## TO DO
Below are some records; output exactly the lines from the line with "-- B replaces A's recursive" to the line with "-- strictly drops", both ends kept, and nothing more.

Source records
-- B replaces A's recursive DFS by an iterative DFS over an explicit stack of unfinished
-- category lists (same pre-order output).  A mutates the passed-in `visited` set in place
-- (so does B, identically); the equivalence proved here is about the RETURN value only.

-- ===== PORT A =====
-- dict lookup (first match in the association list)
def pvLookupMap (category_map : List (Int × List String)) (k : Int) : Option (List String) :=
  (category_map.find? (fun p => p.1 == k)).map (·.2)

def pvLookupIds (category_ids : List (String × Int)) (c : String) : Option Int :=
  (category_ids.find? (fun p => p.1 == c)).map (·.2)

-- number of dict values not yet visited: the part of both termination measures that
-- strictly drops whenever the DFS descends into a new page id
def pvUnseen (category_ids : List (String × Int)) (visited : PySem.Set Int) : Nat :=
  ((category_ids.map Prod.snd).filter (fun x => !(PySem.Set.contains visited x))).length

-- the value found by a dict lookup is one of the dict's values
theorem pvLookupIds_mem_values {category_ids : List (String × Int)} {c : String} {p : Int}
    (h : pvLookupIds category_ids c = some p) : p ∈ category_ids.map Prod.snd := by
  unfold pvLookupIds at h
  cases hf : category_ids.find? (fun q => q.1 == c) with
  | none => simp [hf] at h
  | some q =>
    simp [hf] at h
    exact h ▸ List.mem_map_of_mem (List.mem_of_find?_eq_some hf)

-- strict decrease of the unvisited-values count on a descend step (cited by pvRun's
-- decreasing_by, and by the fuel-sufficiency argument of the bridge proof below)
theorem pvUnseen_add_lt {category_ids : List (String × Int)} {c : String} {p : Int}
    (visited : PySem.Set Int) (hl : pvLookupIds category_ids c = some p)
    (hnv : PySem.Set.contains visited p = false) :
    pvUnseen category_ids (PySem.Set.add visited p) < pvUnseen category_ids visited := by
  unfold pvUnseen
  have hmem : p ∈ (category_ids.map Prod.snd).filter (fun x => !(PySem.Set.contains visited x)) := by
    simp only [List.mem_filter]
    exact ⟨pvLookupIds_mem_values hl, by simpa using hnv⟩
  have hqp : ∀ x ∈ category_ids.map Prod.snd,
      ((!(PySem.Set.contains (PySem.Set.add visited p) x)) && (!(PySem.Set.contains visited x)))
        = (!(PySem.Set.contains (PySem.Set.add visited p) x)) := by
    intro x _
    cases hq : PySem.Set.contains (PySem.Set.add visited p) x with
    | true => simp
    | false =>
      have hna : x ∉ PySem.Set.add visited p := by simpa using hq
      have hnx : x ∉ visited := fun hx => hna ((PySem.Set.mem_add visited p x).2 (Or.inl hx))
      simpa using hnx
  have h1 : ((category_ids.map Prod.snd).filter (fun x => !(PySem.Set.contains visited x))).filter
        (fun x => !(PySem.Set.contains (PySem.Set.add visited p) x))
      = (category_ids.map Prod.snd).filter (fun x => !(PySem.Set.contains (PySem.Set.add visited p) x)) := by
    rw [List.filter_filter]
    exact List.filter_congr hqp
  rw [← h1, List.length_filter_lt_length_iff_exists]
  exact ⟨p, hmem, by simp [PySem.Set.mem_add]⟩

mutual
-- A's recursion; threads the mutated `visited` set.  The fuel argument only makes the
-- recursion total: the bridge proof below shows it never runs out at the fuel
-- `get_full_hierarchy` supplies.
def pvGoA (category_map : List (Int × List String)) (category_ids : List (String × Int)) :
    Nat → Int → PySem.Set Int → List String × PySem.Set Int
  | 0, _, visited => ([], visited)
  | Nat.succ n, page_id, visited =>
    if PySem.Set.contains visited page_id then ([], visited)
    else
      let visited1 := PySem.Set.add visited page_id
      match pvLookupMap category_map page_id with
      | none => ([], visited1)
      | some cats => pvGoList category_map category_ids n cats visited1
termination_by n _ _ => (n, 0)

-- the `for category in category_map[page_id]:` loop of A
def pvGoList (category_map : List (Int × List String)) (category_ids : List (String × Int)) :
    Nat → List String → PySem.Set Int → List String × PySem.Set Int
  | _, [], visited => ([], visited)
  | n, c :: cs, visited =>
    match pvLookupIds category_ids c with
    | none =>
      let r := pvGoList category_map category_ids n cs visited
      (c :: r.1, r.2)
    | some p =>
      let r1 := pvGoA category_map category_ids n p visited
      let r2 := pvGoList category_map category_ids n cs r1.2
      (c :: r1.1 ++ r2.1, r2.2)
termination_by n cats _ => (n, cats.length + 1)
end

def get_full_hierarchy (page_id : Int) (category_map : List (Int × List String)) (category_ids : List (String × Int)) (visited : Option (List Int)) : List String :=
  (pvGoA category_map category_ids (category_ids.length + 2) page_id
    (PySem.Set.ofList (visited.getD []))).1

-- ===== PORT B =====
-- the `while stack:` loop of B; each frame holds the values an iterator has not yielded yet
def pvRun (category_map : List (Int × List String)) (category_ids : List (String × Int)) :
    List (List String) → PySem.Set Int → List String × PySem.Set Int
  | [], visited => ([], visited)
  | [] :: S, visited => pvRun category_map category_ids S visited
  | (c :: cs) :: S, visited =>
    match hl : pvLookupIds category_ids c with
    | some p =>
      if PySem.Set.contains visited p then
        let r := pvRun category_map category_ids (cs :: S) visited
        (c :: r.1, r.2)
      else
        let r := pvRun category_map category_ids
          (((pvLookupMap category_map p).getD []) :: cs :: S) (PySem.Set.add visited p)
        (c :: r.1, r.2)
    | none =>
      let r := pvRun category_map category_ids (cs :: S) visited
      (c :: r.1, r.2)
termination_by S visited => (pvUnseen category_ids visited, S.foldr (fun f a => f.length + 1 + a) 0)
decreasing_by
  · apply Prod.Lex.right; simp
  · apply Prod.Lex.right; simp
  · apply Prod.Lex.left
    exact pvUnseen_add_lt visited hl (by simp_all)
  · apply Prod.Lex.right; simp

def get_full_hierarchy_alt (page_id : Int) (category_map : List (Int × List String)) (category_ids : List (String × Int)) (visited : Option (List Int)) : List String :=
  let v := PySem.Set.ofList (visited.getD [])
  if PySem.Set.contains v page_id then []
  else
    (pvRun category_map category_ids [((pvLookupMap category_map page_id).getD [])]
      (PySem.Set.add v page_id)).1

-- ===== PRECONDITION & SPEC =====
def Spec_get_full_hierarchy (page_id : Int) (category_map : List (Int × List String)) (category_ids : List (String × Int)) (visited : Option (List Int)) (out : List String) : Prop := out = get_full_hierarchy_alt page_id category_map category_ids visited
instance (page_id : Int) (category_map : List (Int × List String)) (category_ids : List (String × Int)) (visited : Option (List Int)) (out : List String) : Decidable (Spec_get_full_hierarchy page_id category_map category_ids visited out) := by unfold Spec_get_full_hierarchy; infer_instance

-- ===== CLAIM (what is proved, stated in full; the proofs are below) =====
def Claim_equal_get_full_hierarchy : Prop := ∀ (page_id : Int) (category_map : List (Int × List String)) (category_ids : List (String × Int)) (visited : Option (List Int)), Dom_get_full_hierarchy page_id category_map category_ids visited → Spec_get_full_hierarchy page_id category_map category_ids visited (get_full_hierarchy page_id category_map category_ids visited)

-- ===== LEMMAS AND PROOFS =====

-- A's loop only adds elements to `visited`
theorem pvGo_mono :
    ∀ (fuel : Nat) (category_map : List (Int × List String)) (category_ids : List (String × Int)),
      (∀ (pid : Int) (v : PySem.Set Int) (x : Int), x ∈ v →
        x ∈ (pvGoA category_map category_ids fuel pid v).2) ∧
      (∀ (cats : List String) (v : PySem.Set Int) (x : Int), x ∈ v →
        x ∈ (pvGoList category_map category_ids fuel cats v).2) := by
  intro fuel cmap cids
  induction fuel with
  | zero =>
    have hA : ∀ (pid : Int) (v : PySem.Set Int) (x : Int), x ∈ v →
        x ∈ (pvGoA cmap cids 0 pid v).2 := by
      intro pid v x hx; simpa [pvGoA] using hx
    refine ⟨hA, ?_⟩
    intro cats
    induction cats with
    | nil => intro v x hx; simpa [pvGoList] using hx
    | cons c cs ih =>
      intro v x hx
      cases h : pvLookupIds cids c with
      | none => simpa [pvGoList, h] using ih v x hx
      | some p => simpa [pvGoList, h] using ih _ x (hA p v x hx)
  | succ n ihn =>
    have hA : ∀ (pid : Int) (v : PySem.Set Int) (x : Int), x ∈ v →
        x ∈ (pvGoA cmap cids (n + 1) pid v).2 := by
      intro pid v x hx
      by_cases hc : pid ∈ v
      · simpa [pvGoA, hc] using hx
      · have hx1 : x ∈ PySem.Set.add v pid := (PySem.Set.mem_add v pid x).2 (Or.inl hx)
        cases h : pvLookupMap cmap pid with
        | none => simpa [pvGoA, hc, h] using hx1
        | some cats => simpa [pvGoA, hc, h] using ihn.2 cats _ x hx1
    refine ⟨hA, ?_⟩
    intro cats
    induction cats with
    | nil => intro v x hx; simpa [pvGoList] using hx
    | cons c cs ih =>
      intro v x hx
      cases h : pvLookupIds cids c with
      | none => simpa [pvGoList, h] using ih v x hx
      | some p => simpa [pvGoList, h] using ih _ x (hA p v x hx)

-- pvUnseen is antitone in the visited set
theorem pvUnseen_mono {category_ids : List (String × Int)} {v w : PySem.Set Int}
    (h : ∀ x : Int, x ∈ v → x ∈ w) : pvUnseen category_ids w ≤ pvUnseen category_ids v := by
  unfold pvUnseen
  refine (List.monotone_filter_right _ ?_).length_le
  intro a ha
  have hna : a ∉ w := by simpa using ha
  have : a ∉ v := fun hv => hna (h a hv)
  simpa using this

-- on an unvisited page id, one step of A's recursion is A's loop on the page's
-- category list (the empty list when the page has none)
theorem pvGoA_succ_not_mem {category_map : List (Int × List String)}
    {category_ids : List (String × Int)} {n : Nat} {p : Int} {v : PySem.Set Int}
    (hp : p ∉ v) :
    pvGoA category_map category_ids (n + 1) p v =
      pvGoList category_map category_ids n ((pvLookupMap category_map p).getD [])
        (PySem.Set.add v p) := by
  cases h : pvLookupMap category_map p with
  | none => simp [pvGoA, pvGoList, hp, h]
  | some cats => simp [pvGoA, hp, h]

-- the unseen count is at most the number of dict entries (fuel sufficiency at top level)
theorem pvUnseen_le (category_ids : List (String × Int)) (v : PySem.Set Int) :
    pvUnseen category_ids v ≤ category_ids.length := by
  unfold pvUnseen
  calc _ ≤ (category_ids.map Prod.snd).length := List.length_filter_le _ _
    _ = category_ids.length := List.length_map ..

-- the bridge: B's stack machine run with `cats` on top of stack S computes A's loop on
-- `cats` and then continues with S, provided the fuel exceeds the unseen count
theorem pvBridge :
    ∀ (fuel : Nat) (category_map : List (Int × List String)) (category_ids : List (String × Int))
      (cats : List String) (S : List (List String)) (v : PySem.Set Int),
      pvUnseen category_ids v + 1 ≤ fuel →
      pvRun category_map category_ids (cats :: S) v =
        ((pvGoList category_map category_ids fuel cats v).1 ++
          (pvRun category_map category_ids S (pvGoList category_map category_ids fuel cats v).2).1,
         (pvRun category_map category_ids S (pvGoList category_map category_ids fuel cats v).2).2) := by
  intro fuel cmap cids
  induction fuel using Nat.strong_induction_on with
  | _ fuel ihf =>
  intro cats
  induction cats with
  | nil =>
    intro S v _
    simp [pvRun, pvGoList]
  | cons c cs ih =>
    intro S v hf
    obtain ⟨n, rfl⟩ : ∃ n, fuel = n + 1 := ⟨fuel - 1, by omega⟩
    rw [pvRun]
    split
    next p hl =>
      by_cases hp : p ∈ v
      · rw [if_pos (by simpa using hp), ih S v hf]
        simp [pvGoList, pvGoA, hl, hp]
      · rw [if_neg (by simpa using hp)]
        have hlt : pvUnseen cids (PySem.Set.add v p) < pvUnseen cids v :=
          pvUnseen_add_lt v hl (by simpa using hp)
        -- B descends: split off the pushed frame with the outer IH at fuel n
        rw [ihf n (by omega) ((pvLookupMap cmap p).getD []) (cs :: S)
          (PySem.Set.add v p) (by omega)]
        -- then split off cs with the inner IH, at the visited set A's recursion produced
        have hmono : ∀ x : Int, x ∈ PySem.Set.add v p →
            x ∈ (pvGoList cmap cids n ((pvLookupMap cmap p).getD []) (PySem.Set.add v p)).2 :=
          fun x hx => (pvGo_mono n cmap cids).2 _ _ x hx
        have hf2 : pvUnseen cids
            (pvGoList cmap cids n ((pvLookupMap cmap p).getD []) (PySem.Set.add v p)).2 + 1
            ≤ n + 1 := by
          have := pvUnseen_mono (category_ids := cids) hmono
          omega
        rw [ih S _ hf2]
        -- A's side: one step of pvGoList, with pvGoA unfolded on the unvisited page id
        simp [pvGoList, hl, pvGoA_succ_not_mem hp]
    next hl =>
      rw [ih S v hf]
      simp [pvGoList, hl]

---

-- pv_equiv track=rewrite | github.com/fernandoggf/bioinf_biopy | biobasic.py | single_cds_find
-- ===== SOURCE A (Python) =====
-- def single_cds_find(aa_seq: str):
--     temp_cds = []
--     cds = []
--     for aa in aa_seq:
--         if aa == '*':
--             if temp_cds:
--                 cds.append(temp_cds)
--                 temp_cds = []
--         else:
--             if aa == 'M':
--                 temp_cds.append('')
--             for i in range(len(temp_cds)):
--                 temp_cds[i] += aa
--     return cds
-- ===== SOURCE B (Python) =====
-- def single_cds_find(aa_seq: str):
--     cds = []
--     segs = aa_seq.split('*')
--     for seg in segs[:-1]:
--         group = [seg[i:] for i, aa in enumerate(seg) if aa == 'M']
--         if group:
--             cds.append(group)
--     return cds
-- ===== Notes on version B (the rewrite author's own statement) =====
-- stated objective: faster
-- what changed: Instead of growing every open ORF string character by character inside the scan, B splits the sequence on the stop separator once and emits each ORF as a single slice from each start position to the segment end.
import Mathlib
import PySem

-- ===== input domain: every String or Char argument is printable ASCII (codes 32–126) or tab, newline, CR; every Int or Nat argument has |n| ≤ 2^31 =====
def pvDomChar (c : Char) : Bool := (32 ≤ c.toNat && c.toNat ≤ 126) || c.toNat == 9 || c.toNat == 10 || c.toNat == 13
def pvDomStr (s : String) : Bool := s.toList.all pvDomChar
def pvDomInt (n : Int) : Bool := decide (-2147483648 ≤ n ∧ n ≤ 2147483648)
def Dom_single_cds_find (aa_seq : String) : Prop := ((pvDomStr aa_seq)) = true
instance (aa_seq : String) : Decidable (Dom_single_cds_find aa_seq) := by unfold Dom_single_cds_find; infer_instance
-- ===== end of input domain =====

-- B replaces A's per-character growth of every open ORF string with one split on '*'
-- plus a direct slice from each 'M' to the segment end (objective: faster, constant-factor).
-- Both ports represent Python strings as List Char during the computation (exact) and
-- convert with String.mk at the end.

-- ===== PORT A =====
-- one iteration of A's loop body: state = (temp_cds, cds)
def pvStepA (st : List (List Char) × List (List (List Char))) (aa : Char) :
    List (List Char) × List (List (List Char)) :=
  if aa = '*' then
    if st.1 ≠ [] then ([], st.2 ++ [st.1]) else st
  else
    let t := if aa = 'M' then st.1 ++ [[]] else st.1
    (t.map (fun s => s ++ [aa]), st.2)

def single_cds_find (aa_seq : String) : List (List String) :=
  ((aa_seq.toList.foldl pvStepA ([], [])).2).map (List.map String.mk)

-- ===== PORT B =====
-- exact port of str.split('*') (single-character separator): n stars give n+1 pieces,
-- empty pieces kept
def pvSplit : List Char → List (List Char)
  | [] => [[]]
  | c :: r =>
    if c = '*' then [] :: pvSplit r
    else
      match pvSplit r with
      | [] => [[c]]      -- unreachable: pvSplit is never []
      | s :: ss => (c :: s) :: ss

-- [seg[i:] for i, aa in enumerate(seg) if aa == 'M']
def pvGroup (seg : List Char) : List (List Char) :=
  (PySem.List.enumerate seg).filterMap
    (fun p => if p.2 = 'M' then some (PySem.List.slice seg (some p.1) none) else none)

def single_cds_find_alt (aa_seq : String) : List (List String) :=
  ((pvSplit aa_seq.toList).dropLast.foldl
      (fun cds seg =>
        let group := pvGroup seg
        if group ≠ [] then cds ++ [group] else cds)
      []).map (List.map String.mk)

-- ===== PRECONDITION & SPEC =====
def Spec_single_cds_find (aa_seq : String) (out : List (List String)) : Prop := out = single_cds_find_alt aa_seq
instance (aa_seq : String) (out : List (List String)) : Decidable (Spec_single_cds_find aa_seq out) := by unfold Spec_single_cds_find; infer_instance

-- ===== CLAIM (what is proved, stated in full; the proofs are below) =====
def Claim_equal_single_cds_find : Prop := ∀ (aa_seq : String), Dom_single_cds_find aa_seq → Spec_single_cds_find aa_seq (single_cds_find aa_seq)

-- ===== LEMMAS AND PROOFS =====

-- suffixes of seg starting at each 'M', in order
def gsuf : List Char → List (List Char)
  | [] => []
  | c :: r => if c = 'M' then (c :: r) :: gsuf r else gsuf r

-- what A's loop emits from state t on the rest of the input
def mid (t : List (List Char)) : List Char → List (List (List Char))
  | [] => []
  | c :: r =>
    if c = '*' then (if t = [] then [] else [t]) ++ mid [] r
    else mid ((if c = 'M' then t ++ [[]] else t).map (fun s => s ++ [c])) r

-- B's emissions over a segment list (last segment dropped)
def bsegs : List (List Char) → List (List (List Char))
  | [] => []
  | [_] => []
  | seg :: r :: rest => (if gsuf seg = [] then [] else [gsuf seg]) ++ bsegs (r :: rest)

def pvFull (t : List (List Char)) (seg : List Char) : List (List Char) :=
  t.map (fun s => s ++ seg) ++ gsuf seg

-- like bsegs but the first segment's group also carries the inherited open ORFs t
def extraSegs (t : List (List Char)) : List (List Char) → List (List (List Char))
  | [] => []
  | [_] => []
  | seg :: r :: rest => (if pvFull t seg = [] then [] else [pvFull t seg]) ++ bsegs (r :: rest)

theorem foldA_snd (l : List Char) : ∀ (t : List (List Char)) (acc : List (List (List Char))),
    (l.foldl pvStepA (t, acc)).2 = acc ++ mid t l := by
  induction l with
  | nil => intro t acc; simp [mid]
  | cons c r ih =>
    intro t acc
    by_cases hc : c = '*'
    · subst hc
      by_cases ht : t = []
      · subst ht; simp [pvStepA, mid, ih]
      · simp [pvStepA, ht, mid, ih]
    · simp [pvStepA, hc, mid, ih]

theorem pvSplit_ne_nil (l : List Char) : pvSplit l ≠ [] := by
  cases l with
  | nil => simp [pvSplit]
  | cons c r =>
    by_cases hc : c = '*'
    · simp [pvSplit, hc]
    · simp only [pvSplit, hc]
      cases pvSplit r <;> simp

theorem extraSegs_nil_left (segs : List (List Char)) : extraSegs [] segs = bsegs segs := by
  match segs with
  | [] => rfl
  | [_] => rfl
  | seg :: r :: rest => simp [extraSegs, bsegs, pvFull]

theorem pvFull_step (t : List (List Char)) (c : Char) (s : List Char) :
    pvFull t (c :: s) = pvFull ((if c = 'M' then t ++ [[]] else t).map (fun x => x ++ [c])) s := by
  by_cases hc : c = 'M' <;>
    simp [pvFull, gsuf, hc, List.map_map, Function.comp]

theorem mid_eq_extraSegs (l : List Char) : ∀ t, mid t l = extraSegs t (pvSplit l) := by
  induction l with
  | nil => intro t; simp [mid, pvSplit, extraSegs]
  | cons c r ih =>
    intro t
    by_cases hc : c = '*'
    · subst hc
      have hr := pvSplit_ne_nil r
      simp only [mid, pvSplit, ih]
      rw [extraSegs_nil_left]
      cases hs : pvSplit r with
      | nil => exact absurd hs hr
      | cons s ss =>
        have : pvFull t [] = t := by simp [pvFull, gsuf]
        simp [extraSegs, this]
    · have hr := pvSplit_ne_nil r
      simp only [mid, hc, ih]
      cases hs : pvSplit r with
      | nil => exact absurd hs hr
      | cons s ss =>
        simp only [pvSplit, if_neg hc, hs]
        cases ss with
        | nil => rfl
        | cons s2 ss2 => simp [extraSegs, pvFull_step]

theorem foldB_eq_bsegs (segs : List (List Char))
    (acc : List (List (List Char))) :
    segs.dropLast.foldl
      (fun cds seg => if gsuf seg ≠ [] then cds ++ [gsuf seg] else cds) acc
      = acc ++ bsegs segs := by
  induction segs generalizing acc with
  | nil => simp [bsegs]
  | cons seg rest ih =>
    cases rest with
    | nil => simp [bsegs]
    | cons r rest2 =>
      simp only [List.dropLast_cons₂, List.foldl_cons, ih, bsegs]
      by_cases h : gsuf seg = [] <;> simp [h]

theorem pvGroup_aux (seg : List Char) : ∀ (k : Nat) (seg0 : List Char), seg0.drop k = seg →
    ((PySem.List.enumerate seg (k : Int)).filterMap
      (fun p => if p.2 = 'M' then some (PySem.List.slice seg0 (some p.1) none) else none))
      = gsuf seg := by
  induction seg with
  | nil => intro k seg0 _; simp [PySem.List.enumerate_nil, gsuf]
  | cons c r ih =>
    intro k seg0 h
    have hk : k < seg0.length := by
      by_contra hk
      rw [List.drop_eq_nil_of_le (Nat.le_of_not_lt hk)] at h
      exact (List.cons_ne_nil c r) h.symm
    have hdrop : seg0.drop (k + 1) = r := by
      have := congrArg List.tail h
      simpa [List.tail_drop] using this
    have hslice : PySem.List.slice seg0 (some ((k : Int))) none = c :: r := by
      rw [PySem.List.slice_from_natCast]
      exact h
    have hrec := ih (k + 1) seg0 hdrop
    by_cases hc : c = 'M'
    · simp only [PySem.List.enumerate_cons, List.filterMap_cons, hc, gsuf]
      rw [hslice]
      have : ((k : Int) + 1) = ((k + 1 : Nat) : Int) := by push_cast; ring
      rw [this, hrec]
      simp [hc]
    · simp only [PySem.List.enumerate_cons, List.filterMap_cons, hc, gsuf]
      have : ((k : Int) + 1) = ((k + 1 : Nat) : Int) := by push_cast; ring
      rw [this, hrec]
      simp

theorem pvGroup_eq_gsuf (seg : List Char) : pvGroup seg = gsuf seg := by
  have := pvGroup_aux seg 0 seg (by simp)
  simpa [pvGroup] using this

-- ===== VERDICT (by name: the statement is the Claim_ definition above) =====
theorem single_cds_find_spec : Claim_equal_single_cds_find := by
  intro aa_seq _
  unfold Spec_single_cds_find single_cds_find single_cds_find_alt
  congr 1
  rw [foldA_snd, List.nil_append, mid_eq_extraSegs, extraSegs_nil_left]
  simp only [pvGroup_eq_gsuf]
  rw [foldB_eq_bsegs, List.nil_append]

## RESPONSE
-- B replaces A's recursive DFS by an iterative DFS over an explicit stack of unfinished
-- category lists (same pre-order output).  A mutates the passed-in `visited` set in place
-- (so does B, identically); the equivalence proved here is about the RETURN value only.

-- ===== PORT A =====
-- dict lookup (first match in the association list)
def pvLookupMap (category_map : List (Int × List String)) (k : Int) : Option (List String) :=
  (category_map.find? (fun p => p.1 == k)).map (·.2)

def pvLookupIds (category_ids : List (String × Int)) (c : String) : Option Int :=
  (category_ids.find? (fun p => p.1 == c)).map (·.2)

-- number of dict values not yet visited: the part of both termination measures that
-- strictly drops whenever the DFS descends into a new page id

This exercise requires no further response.